One of these is sufficient. Both is an additional layer of safety should you feel like doing it.

question: so i always have network lock on so i guess i'm good, but in qbittorent i already have the port number assigned by air entered there, am i suppose to also uncheck "use nat/upnp portforwarding from my router"?

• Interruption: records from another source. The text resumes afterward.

-- pv_equiv track=rewrite | github.com/networkx/networkx | networkx/readwrite/pajek.py | generate_pajek_clu
-- ===== SOURCE A (Python) =====
-- def generate_pajek_clu(communities):
--     """Generate lines in Pajek communities format (.clu).
--
--     Parameters
--     ----------
--     communities : list
--        A communities list
--
--     References
--     ----------
--     See http://vlado.fmf.uni-lj.si/pub/networks/pajek/doc/draweps.htm
--     for format information.
--     """
--
--     # We need a copy of the communities to use the strategy of removing vertices
--     communities_list = [inner_list[:] for inner_list in communities]
--     nnodes = sum([len(vertex) for vertex in communities])
--
--     # Write first line
--     yield f"*Vertices {nnodes}"
--
--     # We do not assume that vertices:
--     # - Starts with the number 1
--     # - Are correlative
--     # Therefore we will look for the minimum then pop it
--
--     for n in range(nnodes):
--         # We look for the minimum vertex number
--         vertex = min([min(item) for item in communities_list if item])
--
--         # We find the community this vertex belongs to
--         community = next(i for i, v in enumerate(communities_list) if vertex in v)
--
--         # We put the community number in the row corresponding to the vertex
--         # We add 1 because Pajek communities starts with number 1
--         yield f"{community+1}"
--
--         # We remove this vertex from the communities structure
--         communities_list[community].remove(vertex)
-- ===== SOURCE B (Python) =====
-- def generate_pajek_clu(communities):
--     """Generate lines in Pajek communities format (.clu).
--
--     Flatten to (vertex, community) pairs, sort once, and emit the
--     community number of each pair in ascending (vertex, community) order.
--     """
--     yield f"*Vertices {sum(len(c) for c in communities)}"
--     pairs = [(v, i) for i, comm in enumerate(communities) for v in comm]
--     pairs.sort()
--     for _, i in pairs:
--         yield f"{i + 1}"
-- ===== Notes on version B (the rewrite author's own statement) =====
-- stated objective: faster
-- what changed: A repeatedly scans all communities for the global minimum vertex and removes it (select-min-and-remove, quadratic); B flattens the structure once into (vertex, community) pairs, sorts them once, and emits the community numbers in sorted order.
import Mathlib
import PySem

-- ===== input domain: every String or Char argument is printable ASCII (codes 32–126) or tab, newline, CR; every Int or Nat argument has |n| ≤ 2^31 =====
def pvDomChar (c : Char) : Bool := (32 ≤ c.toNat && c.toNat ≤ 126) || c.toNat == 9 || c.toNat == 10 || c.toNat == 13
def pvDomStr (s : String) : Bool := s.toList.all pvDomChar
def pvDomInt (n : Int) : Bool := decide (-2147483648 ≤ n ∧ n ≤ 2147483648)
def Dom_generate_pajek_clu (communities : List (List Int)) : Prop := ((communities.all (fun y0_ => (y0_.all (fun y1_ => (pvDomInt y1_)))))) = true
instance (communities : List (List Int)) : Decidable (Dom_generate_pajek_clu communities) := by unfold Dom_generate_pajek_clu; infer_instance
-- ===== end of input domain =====

-- B replaces A's quadratic select-min-and-remove loop by flattening to (vertex, community)
-- pairs and sorting once (simpler and asymptotically faster by a single sort).

-- ===== PORT A =====
-- One iteration of A's `for n in range(nnodes)` loop body over the state
-- (communities_list, lines emitted so far).  The `none` branches are the points where
-- Python would raise (ValueError / StopIteration / IndexError); they are unreachable
-- while the loop invariant "nnodes elements remain" holds, and leave the state unchanged.
def pvStepA (st : List (List Int) × List String) : List (List Int) × List String :=
  -- vertex = min([min(item) for item in communities_list if item])
  -- (filterMap min? keeps exactly the nonempty lists, mapped to their minimum)
  match PySem.List.min? (st.1.filterMap (fun item => PySem.List.min? item (fun x => x))) (fun x => x) with
  | none => st
  | some vertex =>
    -- community = next(i for i, v in enumerate(communities_list) if vertex in v)
    match List.findIdx? (fun item => item.contains vertex) st.1 with
    | none => st
    | some community =>
      -- communities_list[community].remove(vertex)
      match st.1[community]? with
      | none => st
      | some item =>
        match PySem.List.remove? item vertex with
        | none => st
        | some item' =>
          (st.1.set community item', st.2 ++ [PySem.Int.toStr ((community : Int) + 1)])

also i noticed in advanced settings there's a network setting i have "any network" also selected..  guess i'm lucky i had network lock on.   my choices are:
local area connection
ethernet
loopback psuedo interface

so i should be using the psuedo interface?  i am on a wired connection.  

[bluesjunior 39]

I have used AirVPN and qBittorrent for years and always have UPn'P unchecked from both the VPN and the router. Here is a link to setting up qBittorrent. https://www.techjunkie.com/best-qbittorrent-settings/ There was a better on on the Gizmo's Freeware site but it is gone now

[Staff 9770]

Hello!

The AirVPN guide to correctly configure your torrent software and optimize performance in AirVPN by using inbound remote port forwarding and avoiding wrong settings is available in the FAQ:
https://airvpn.org/faq/p2p/

Kind regards
 

[OpenSourcerer 1363]

19 hours ago, d3adf1sh said:

am i suppose to also uncheck "use nat/upnp portforwarding from my router"?

also i noticed in advanced settings there's a network setting i have "any network" also selected..  guess i'm lucky i had network lock on.   my choices are:

Advisable. With this setting it might forward that port on your router because it likely has UPnP enabled.
 

19 hours ago, d3adf1sh said:

so i should be using the psuedo interface?  i am on a wired connection.  

Ethernet is the physical interface. Local Area Connection is likely TAP. Select this.
The Pseudo Interface is a loopback interface.

Refer to the posted FAQ entry, ask specifics for your own torrent client, if necessary.